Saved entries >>
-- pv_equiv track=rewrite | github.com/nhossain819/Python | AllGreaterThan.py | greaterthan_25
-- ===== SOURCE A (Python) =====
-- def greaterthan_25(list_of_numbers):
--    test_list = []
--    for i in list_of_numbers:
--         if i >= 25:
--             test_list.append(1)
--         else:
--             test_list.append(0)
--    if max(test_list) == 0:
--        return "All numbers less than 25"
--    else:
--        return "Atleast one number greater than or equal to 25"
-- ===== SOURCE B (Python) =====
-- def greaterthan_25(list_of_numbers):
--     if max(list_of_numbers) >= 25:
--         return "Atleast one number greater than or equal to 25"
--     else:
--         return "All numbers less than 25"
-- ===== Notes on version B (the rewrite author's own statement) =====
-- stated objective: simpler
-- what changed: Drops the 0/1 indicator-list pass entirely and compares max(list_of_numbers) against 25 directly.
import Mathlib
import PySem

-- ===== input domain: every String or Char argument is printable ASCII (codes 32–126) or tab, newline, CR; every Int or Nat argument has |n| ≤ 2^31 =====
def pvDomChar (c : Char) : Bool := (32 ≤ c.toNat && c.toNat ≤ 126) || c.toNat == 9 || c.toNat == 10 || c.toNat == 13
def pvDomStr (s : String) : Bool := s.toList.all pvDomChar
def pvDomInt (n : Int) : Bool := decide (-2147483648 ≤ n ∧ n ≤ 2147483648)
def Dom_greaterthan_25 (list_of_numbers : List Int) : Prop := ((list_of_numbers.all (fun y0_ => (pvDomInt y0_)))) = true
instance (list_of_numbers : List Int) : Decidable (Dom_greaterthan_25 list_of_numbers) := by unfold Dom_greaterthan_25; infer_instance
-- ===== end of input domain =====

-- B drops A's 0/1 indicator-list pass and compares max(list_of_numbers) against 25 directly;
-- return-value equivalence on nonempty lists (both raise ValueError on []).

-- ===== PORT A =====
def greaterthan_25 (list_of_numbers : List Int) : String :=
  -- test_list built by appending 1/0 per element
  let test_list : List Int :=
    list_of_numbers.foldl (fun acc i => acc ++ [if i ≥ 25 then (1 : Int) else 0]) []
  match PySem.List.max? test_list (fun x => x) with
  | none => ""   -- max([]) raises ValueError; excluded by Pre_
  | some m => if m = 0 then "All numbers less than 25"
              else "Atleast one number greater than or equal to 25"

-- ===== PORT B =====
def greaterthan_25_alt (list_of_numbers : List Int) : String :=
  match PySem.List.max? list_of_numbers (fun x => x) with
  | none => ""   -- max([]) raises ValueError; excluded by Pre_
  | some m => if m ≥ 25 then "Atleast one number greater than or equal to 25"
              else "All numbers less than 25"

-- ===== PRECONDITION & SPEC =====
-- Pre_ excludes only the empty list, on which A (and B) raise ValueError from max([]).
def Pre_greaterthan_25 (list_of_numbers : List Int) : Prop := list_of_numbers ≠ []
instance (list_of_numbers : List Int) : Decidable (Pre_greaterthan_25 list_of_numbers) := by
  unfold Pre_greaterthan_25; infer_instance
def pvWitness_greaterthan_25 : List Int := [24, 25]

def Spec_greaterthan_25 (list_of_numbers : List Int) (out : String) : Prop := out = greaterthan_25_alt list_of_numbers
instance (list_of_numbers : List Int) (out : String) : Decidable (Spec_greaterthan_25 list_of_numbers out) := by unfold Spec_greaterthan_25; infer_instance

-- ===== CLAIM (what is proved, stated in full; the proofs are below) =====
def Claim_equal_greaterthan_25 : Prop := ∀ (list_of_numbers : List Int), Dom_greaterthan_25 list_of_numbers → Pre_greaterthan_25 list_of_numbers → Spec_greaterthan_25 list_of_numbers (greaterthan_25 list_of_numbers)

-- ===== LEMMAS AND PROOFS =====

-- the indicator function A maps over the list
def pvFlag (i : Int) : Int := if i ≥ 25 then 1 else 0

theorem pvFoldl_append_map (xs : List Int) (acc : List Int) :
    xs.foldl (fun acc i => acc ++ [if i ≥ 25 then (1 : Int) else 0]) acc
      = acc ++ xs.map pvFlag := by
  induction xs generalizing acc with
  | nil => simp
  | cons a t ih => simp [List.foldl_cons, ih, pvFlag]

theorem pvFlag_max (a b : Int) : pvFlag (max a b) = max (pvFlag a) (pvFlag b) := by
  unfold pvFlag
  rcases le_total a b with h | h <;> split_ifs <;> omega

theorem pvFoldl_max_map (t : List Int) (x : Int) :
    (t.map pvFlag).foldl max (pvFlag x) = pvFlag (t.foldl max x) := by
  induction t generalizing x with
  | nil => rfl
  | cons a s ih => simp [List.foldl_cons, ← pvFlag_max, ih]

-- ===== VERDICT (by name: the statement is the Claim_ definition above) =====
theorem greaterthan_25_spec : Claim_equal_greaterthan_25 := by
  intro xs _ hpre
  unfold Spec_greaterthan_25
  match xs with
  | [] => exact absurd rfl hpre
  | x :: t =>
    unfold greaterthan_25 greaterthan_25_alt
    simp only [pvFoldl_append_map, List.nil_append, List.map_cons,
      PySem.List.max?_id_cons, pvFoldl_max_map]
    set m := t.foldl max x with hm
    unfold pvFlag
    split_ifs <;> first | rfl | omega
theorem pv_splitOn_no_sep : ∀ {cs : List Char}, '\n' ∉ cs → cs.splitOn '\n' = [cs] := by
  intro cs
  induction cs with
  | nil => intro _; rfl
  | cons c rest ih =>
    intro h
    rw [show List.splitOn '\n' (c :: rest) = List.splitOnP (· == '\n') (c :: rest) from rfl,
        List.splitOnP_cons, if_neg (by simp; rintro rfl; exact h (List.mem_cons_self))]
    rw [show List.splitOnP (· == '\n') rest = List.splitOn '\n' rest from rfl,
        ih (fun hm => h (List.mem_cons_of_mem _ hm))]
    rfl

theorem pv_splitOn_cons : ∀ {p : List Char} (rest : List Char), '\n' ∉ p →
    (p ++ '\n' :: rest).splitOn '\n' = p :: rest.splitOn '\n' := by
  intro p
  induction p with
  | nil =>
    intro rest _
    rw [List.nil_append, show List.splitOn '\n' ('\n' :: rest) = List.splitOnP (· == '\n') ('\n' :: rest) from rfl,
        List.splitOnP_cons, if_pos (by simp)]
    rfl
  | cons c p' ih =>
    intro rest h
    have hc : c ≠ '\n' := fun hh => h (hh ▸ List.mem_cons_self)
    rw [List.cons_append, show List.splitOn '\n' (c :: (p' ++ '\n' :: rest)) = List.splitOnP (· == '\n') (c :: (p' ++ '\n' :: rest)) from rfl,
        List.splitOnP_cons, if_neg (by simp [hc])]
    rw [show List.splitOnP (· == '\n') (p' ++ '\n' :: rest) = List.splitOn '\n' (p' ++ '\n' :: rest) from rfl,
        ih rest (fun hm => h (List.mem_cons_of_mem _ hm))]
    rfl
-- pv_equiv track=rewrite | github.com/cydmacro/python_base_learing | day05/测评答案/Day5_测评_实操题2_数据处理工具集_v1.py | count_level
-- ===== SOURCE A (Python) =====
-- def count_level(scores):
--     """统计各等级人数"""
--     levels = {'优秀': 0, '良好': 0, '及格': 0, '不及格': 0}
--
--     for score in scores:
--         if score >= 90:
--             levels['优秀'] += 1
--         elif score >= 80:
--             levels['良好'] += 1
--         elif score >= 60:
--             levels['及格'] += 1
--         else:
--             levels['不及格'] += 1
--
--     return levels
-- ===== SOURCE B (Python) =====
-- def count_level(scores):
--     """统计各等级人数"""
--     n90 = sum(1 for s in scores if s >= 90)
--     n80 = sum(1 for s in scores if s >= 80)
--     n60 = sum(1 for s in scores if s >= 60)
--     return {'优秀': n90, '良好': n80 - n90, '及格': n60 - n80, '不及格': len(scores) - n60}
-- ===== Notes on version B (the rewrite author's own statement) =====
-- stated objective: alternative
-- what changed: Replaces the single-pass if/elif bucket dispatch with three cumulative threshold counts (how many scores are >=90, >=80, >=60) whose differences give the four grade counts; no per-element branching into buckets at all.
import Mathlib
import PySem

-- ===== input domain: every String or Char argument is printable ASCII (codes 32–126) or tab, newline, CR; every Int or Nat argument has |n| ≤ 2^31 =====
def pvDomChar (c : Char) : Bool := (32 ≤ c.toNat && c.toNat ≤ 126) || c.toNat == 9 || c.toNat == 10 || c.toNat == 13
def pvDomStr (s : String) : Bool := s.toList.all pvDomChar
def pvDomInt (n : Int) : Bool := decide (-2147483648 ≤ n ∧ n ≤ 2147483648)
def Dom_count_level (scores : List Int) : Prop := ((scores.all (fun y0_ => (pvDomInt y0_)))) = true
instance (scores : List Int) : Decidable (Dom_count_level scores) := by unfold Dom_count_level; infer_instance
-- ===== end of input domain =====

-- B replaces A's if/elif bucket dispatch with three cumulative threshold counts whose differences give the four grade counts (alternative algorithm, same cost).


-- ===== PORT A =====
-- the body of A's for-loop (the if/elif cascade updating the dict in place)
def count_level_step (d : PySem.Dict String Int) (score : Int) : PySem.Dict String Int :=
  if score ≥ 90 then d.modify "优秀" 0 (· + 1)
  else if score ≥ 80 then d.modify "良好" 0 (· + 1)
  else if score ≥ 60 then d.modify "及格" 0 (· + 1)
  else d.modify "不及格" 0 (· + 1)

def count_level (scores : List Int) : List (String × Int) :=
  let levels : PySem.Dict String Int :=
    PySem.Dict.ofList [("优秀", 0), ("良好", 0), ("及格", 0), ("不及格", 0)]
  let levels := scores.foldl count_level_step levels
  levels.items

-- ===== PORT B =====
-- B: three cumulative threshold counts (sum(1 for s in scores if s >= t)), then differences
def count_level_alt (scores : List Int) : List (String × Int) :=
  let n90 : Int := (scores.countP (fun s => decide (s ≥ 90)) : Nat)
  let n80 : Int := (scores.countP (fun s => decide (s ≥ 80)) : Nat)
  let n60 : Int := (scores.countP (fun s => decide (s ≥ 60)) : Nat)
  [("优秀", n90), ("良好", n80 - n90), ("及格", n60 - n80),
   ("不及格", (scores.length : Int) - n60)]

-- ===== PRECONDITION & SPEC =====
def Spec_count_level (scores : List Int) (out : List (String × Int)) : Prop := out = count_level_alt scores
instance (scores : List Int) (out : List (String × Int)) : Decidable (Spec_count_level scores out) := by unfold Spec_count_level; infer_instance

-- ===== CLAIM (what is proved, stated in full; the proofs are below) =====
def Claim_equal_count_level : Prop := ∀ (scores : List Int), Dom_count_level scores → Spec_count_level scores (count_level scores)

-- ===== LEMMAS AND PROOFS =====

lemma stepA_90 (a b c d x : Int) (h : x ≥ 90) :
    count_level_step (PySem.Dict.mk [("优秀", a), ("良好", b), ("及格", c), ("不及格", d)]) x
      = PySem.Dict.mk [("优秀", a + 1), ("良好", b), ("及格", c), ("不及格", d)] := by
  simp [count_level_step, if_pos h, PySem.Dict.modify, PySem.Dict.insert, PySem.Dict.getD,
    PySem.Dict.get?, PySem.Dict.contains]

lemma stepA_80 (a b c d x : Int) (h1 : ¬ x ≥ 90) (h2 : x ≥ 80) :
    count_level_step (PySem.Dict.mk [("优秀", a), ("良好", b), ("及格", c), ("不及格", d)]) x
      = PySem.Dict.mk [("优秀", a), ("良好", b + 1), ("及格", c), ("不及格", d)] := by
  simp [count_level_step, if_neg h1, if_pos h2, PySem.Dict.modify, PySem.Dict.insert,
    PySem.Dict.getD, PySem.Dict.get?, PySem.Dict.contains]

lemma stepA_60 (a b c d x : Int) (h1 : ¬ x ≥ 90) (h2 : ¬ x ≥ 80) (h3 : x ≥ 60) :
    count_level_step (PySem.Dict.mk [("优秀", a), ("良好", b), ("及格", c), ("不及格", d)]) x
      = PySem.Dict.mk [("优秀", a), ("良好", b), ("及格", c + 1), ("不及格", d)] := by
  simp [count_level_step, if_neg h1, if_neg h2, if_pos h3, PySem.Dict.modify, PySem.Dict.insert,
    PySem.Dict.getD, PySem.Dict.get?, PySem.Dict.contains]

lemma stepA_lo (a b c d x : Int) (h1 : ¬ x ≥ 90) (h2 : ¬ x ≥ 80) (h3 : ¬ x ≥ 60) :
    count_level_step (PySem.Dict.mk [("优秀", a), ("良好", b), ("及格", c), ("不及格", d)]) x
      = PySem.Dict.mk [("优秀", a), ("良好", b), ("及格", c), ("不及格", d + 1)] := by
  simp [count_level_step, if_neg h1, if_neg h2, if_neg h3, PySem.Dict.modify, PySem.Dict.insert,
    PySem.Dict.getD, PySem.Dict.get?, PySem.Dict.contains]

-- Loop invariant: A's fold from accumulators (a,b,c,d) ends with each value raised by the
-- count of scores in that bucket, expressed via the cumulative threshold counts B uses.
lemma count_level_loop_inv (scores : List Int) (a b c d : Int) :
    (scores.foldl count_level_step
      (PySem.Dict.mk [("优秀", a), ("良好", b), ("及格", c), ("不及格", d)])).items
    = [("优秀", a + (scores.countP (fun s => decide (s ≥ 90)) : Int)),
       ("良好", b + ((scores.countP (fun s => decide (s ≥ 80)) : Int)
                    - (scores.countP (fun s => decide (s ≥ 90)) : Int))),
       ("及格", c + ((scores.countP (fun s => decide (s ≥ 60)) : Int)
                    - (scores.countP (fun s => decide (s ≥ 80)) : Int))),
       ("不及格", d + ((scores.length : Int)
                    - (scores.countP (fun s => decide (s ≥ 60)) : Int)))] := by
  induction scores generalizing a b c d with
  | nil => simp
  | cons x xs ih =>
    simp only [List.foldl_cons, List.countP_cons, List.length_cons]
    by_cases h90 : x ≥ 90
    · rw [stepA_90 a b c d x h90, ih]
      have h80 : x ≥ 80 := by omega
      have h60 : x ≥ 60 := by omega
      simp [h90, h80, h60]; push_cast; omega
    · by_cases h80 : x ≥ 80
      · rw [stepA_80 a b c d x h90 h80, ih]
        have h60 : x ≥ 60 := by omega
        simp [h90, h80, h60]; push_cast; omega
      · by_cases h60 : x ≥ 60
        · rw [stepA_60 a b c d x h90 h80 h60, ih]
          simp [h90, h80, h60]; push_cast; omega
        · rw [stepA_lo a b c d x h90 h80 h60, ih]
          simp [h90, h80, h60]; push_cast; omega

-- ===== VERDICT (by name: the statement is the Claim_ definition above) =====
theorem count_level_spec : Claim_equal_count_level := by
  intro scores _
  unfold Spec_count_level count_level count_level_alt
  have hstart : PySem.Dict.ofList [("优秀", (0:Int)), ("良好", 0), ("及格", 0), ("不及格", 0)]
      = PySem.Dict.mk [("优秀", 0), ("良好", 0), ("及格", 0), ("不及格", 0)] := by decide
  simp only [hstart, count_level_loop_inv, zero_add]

Your assignment >> Each line above where the word "dispatch" occurs should be returned in full.

Written reply >>
-- what changed: Replaces the single-pass if/elif bucket dispatch with three cumulative threshold counts (how many scores are >=90, >=80, >=60) whose differences give the four grade counts; no per-element branching into buckets at all.
-- B replaces A's if/elif bucket dispatch with three cumulative threshold counts whose differences give the four grade counts (alternative algorithm, same cost).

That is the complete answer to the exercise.